[Goal of the exercise]
Reproduce this listing from its first line through the line with "valid UID must", inclusive, leaving out all that follows.

Data under study below:

-- pv_equiv track=rewrite | github.com/ak-eventhorizon/Python_Projects | uid_validator/uid_validator.py | validate_uid
-- ===== SOURCE A (Python) =====
-- def validate_uid(s: str) -> bool:
--     """
--     Check if string is valid UID
--
--     A valid UID must follow the rules below:
--     1) It must contain at least 2 uppercase English alphabet characters.
--     2) It must contain at least 3 digits (0-9).
--     3) It should only contain alphanumeric characters (a-z,A-Z & 0-9).
--     4) No character should repeat.
--     5) There must be exactly 10 characters in a valid UID.
--
--     :param s:
--     :return:
--     """
--
--     uppercase = 'ABCDEFGHIJKLMNOPQRSTUVWXYZ'
--     lowercase = 'abcdefghijklmnopqrstuvwxyz'
--     digits = '0123456789'
--
--     presented_upper = set()
--     presented_lower = set()
--     presented_digits = set()
--
--     c1 = False  # condition 1 - contain at least 2 uppercase English alphabet characters
--     c2 = False  # condition 2 - contain at least 3 digits (0-9)
--     c3 = False  # condition 3 - only contain alphanumeric characters (a-z,A-Z & 0-9)
--     c4 = False  # condition 4 - no character should repeat
--     c5 = False  # condition 5 - there must be exactly 10 characters
--
--     for char in s:
--         if char in uppercase:
--             presented_upper.add(char)
--         elif char in lowercase:
--             presented_lower.add(char)
--         elif char in digits:
--             presented_digits.add(char)
--         else:
--             return False
--
--     if len(presented_upper) >= 2:
--         c1 = True
--
--     if len(presented_digits) >= 3:
--         c2 = True
--
--     if len(presented_upper) + len(presented_lower) + len(presented_digits) == len(s) == 10:
--         c3 = True
--         c4 = True
--         c5 = True
--
--     uid_is_valid = c1 and c2 and c3 and c4 and c5
--
--     return uid_is_valid
-- ===== SOURCE B (Python) =====
-- def validate_uid(s: str) -> bool:
--     uppercase = 'ABCDEFGHIJKLMNOPQRSTUVWXYZ'
--     lowercase = 'abcdefghijklmnopqrstuvwxyz'
--     digits = '0123456789'
--
--     if len(s) != 10:
--         return False
--     if len(set(s)) != 10:
--         return False
--     allowed = uppercase + lowercase + digits
--     if any(c not in allowed for c in s):
--         return False
--     return sum(c in uppercase for c in s) >= 2 and sum(c in digits for c in s) >= 3
-- ===== Notes on version B (the rewrite author's own statement) =====
-- stated objective: simpler
-- what changed: A builds three character sets in one classifying loop and compares set sizes; B is a guard-clause chain: length check first, uniqueness via len(set(s)), an allowed-alphabet scan, then two direct occurrence counts.
import Mathlib
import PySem

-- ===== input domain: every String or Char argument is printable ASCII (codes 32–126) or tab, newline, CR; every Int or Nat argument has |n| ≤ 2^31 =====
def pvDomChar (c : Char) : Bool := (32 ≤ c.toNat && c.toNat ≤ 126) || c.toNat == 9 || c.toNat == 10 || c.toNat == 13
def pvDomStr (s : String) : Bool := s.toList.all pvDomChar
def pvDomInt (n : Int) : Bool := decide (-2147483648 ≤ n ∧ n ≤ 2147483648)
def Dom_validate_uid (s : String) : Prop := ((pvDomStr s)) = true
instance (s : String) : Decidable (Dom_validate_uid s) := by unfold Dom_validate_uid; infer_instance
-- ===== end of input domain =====

-- B replaces A's single set-building loop by guard clauses (length, set-size uniqueness,
-- allowed-alphabet scan) followed by two direct occurrence counts: simpler decomposition.

-- ===== PORT A =====
def pvUpper : List Char := "ABCDEFGHIJKLMNOPQRSTUVWXYZ".toList
def pvLower : List Char := "abcdefghijklmnopqrstuvwxyz".toList
def pvDigits : List Char := "0123456789".toList

-- the for-loop of A: three accumulated sets, early `return False` modelled by `none`
def pvALoop : List Char → PySem.Set Char → PySem.Set Char → PySem.Set Char →
    Option (PySem.Set Char × PySem.Set Char × PySem.Set Char)
  | [], u, l, d => some (u, l, d)
  | c :: cs, u, l, d =>
    if c ∈ pvUpper then pvALoop cs (PySem.Set.add u c) l d
    else if c ∈ pvLower then pvALoop cs u (PySem.Set.add l c) d
    else if c ∈ pvDigits then pvALoop cs u l (PySem.Set.add d c)
    else none

def validate_uid (s : String) : Bool :=
  match pvALoop s.toList PySem.Set.empty PySem.Set.empty PySem.Set.empty with
  | none => false
  | some (u, l, d) =>
    let c1 := decide (2 ≤ u.length)
    let c2 := decide (3 ≤ d.length)
    let c345 := decide (u.length + l.length + d.length = s.toList.length ∧ s.toList.length = 10)
    c1 && c2 && c345

-- ===== PORT B =====
def validate_uid_alt (s : String) : Bool :=
  let cs := s.toList
  if cs.length ≠ 10 then false
  else if (PySem.Set.ofList cs).length ≠ 10 then false
  else if cs.any (fun c => !((pvUpper ++ pvLower ++ pvDigits).contains c)) then false
  else decide (2 ≤ cs.countP (fun c => pvUpper.contains c)) &&
       decide (3 ≤ cs.countP (fun c => pvDigits.contains c))

-- ===== PRECONDITION & SPEC =====
def Spec_validate_uid (s : String) (out : Bool) : Prop := out = validate_uid_alt s
instance (s : String) (out : Bool) : Decidable (Spec_validate_uid s out) := by unfold Spec_validate_uid; infer_instance

-- ===== CLAIM (what is proved, stated in full; the proofs are below) =====
def Claim_equal_validate_uid : Prop := ∀ (s : String), Dom_validate_uid s → Spec_validate_uid s (validate_uid s)

-- ===== LEMMAS AND PROOFS =====

lemma pvUpper_disj : ∀ c ∈ pvUpper, c ∉ pvLower ∧ c ∉ pvDigits := by
  have h : pvUpper.all (fun c => !(pvLower.contains c) && !(pvDigits.contains c)) = true := by
    decide
  rw [List.all_eq_true] at h
  intro c hc
  simpa using h c hc

lemma pvLower_disj : ∀ c ∈ pvLower, c ∉ pvDigits := by
  have h : pvLower.all (fun c => !(pvDigits.contains c)) = true := by decide
  rw [List.all_eq_true] at h
  intro c hc
  simpa using h c hc

lemma pvALoop_eq (cs : List Char) (u l d : PySem.Set Char) :
    pvALoop cs u l d =
      if ∀ c ∈ cs, c ∈ pvUpper ∨ c ∈ pvLower ∨ c ∈ pvDigits then
        some (PySem.Set.update u (cs.filter (fun c => pvUpper.contains c)),
              PySem.Set.update l (cs.filter (fun c => pvLower.contains c)),
              PySem.Set.update d (cs.filter (fun c => pvDigits.contains c)))
      else none := by
  induction cs generalizing u l d with
  | nil => simp [pvALoop, PySem.Set.update]
  | cons c cs ih =>
    by_cases hu : c ∈ pvUpper
    · have hnl : c ∉ pvLower := (pvUpper_disj c hu).1
      have hnd : c ∉ pvDigits := (pvUpper_disj c hu).2
      simp only [pvALoop, if_pos hu, ih]
      simp [hu, hnl, hnd, PySem.Set.update_cons]
    · by_cases hl : c ∈ pvLower
      · have hnd : c ∉ pvDigits := pvLower_disj c hl
        simp only [pvALoop, if_neg hu, if_pos hl, ih]
        simp [hu, hl, hnd, PySem.Set.update_cons]
      · by_cases hd : c ∈ pvDigits
        · simp only [pvALoop, if_neg hu, if_neg hl, if_pos hd, ih]
          simp [hu, hl, hd, PySem.Set.update_cons]
        · simp only [pvALoop, if_neg hu, if_neg hl, if_neg hd]
          rw [if_neg]
          intro h
          rcases h c (by simp) with h' | h' | h' <;> [exact hu h'; exact hl h'; exact hd h']

lemma pvOfList_sublist {α : Type} [BEq α] [LawfulBEq α] (xs : List α) :
    (PySem.Set.ofList xs).Sublist xs := by
  induction xs with
  | nil => simp [PySem.Set.ofList, PySem.Set.empty]
  | cons x xs ih =>
    rw [PySem.Set.ofList_cons]
    exact List.Sublist.cons₂ x ((by simp [PySem.Set.discard] : ((PySem.Set.ofList xs).discard x).Sublist (PySem.Set.ofList xs)).trans ih)

lemma pvNodup_of_len {α : Type} [BEq α] [LawfulBEq α] (xs : List α)
    (h : (PySem.Set.ofList xs).length = xs.length) : xs.Nodup := by
  have := (pvOfList_sublist xs).eq_of_length h
  rw [← this]
  exact PySem.Set.nodup_ofList xs

-- partition of the deduplicated characters into the three classes
lemma pvPartition (cs : List Char) (hall : ∀ c ∈ cs, c ∈ pvUpper ∨ c ∈ pvLower ∨ c ∈ pvDigits) :
    (PySem.Set.ofList cs).length =
      (PySem.Set.ofList (cs.filter (fun c => pvUpper.contains c))).length +
      (PySem.Set.ofList (cs.filter (fun c => pvLower.contains c))).length +
      (PySem.Set.ofList (cs.filter (fun c => pvDigits.contains c))).length := by
  set U := PySem.Set.ofList (cs.filter (fun c => pvUpper.contains c)) with hU
  set L := PySem.Set.ofList (cs.filter (fun c => pvLower.contains c)) with hL
  set D := PySem.Set.ofList (cs.filter (fun c => pvDigits.contains c)) with hD
  have memU : ∀ x, x ∈ U ↔ x ∈ cs ∧ x ∈ pvUpper := by
    intro x; rw [hU, PySem.Set.mem_ofList]; simp
  have memL : ∀ x, x ∈ L ↔ x ∈ cs ∧ x ∈ pvLower := by
    intro x; rw [hL, PySem.Set.mem_ofList]; simp
  have memD : ∀ x, x ∈ D ↔ x ∈ cs ∧ x ∈ pvDigits := by
    intro x; rw [hD, PySem.Set.mem_ofList]; simp
  have hperm : (PySem.Set.ofList cs).Perm (U ++ L ++ D) := by
    rw [List.perm_ext_iff_of_nodup (PySem.Set.nodup_ofList cs) ?_]
    · intro x
      rw [PySem.Set.mem_ofList]
      simp only [List.mem_append, memU, memL, memD]
      constructor
      · intro hx
        rcases hall x hx with h | h | h
        · exact Or.inl (Or.inl ⟨hx, h⟩)
        · exact Or.inl (Or.inr ⟨hx, h⟩)
        · exact Or.inr ⟨hx, h⟩
      · rintro ((⟨h, _⟩ | ⟨h, _⟩) | ⟨h, _⟩) <;> exact h
    · refine ((PySem.Set.nodup_ofList _).append (PySem.Set.nodup_ofList _) ?_).append
        (PySem.Set.nodup_ofList _) ?_
      · intro x hx hx'
        exact (pvUpper_disj x ((memU x).1 hx).2).1 ((memL x).1 hx').2
      · intro x hx hx'
        rcases List.mem_append.1 hx with h | h
        · exact (pvUpper_disj x ((memU x).1 h).2).2 ((memD x).1 hx').2
        · exact pvLower_disj x ((memL x).1 h).2 ((memD x).1 hx').2
  have hl := hperm.length_eq
  simp only [List.length_append] at hl
  omega

-- ===== VERDICT (by name: the statement is the Claim_ definition above) =====
set_option maxHeartbeats 1000000 in
theorem validate_uid_spec : Claim_equal_validate_uid := by
  intro s _
  unfold Spec_validate_uid validate_uid validate_uid_alt
  set cs := s.toList with hcs
  rw [pvALoop_eq]
  by_cases hall : ∀ c ∈ cs, c ∈ pvUpper ∨ c ∈ pvLower ∨ c ∈ pvDigits
  · rw [if_pos hall]
    have hupd : ∀ xs : List Char, PySem.Set.update PySem.Set.empty xs = PySem.Set.ofList xs :=
      fun _ => rfl
    simp only [hupd]
    by_cases hlen : cs.length = 10
    · by_cases hset : (PySem.Set.ofList cs).length = 10
      · -- all distinct: both reduce to the two count conditions
        have hnd : cs.Nodup := pvNodup_of_len cs (by rw [hset, hlen])
        have hsum := pvPartition cs hall
        have hany : cs.any (fun c => !((pvUpper ++ pvLower ++ pvDigits).contains c)) = false := by
          rw [List.any_eq_false]
          intro c hc
          rcases hall c hc with h | h | h <;> simp [h]
        have hcount : ∀ p : Char → Bool,
            (PySem.Set.ofList (cs.filter p)).length = cs.countP p := by
          intro p
          rw [show PySem.Set.ofList (cs.filter p) = cs.filter p from
            PySem.Set.ofList_eq_self_of_nodup _ (hnd.filter p)]
          simp [List.countP_eq_length_filter]
        rw [if_neg (by simp [hlen]), if_neg (by simp [hset]), if_neg (by rw [hany]; simp)]
        simp only [hcount]
        have hprop : (cs.countP (fun c => pvUpper.contains c) +
            cs.countP (fun c => pvLower.contains c) +
            cs.countP (fun c => pvDigits.contains c) = cs.length ∧ cs.length = 10) :=
          ⟨by rw [← hcount, ← hcount, ← hcount, ← hsum, hset, hlen], hlen⟩
        simp only [List.contains_eq_mem] at hprop
        simp [hprop]
      · -- a repeated character: A's sum-of-set-sizes test fails, B's set-size guard fails
        have hsum := pvPartition cs hall
        rw [if_neg (by simp [hlen]), if_pos (by simp [hset])]
        have : ¬ ((PySem.Set.ofList (cs.filter (fun c => pvUpper.contains c))).length +
            (PySem.Set.ofList (cs.filter (fun c => pvLower.contains c))).length +
            (PySem.Set.ofList (cs.filter (fun c => pvDigits.contains c))).length = cs.length ∧
            cs.length = 10) := by
          rintro ⟨h1, h2⟩
          exact hset (by rw [hsum, h1, h2])
        simp only [decide_eq_false this, Bool.and_false]
    · -- wrong length: both false
      rw [if_pos (by simp [hlen])]
      have : ¬ ((PySem.Set.ofList (cs.filter (fun c => pvUpper.contains c))).length +
          (PySem.Set.ofList (cs.filter (fun c => pvLower.contains c))).length +
          (PySem.Set.ofList (cs.filter (fun c => pvDigits.contains c))).length = cs.length ∧
          cs.length = 10) := by rintro ⟨_, h⟩; exact hlen h
      simp only [decide_eq_false this, Bool.and_false]
  · -- a forbidden character: A's loop returns early, B's alphabet guard fires
    rw [if_neg hall]
    show false = _
    simp
    intro _ _ h3 _
    exact absurd (fun c hc => by
      by_cases hU : c ∈ pvUpper
      · exact Or.inl hU
      · by_cases hL : c ∈ pvLower
        · exact Or.inr (Or.inl hL)
        · exact Or.inr (Or.inr (h3 c hc hU hL))) hall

End of Data under study.

[Completed exercise]
-- pv_equiv track=rewrite | github.com/ak-eventhorizon/Python_Projects | uid_validator/uid_validator.py | validate_uid
-- ===== SOURCE A (Python) =====
-- def validate_uid(s: str) -> bool:
--     """
--     Check if string is valid UID
--
--     A valid UID must follow the rules below:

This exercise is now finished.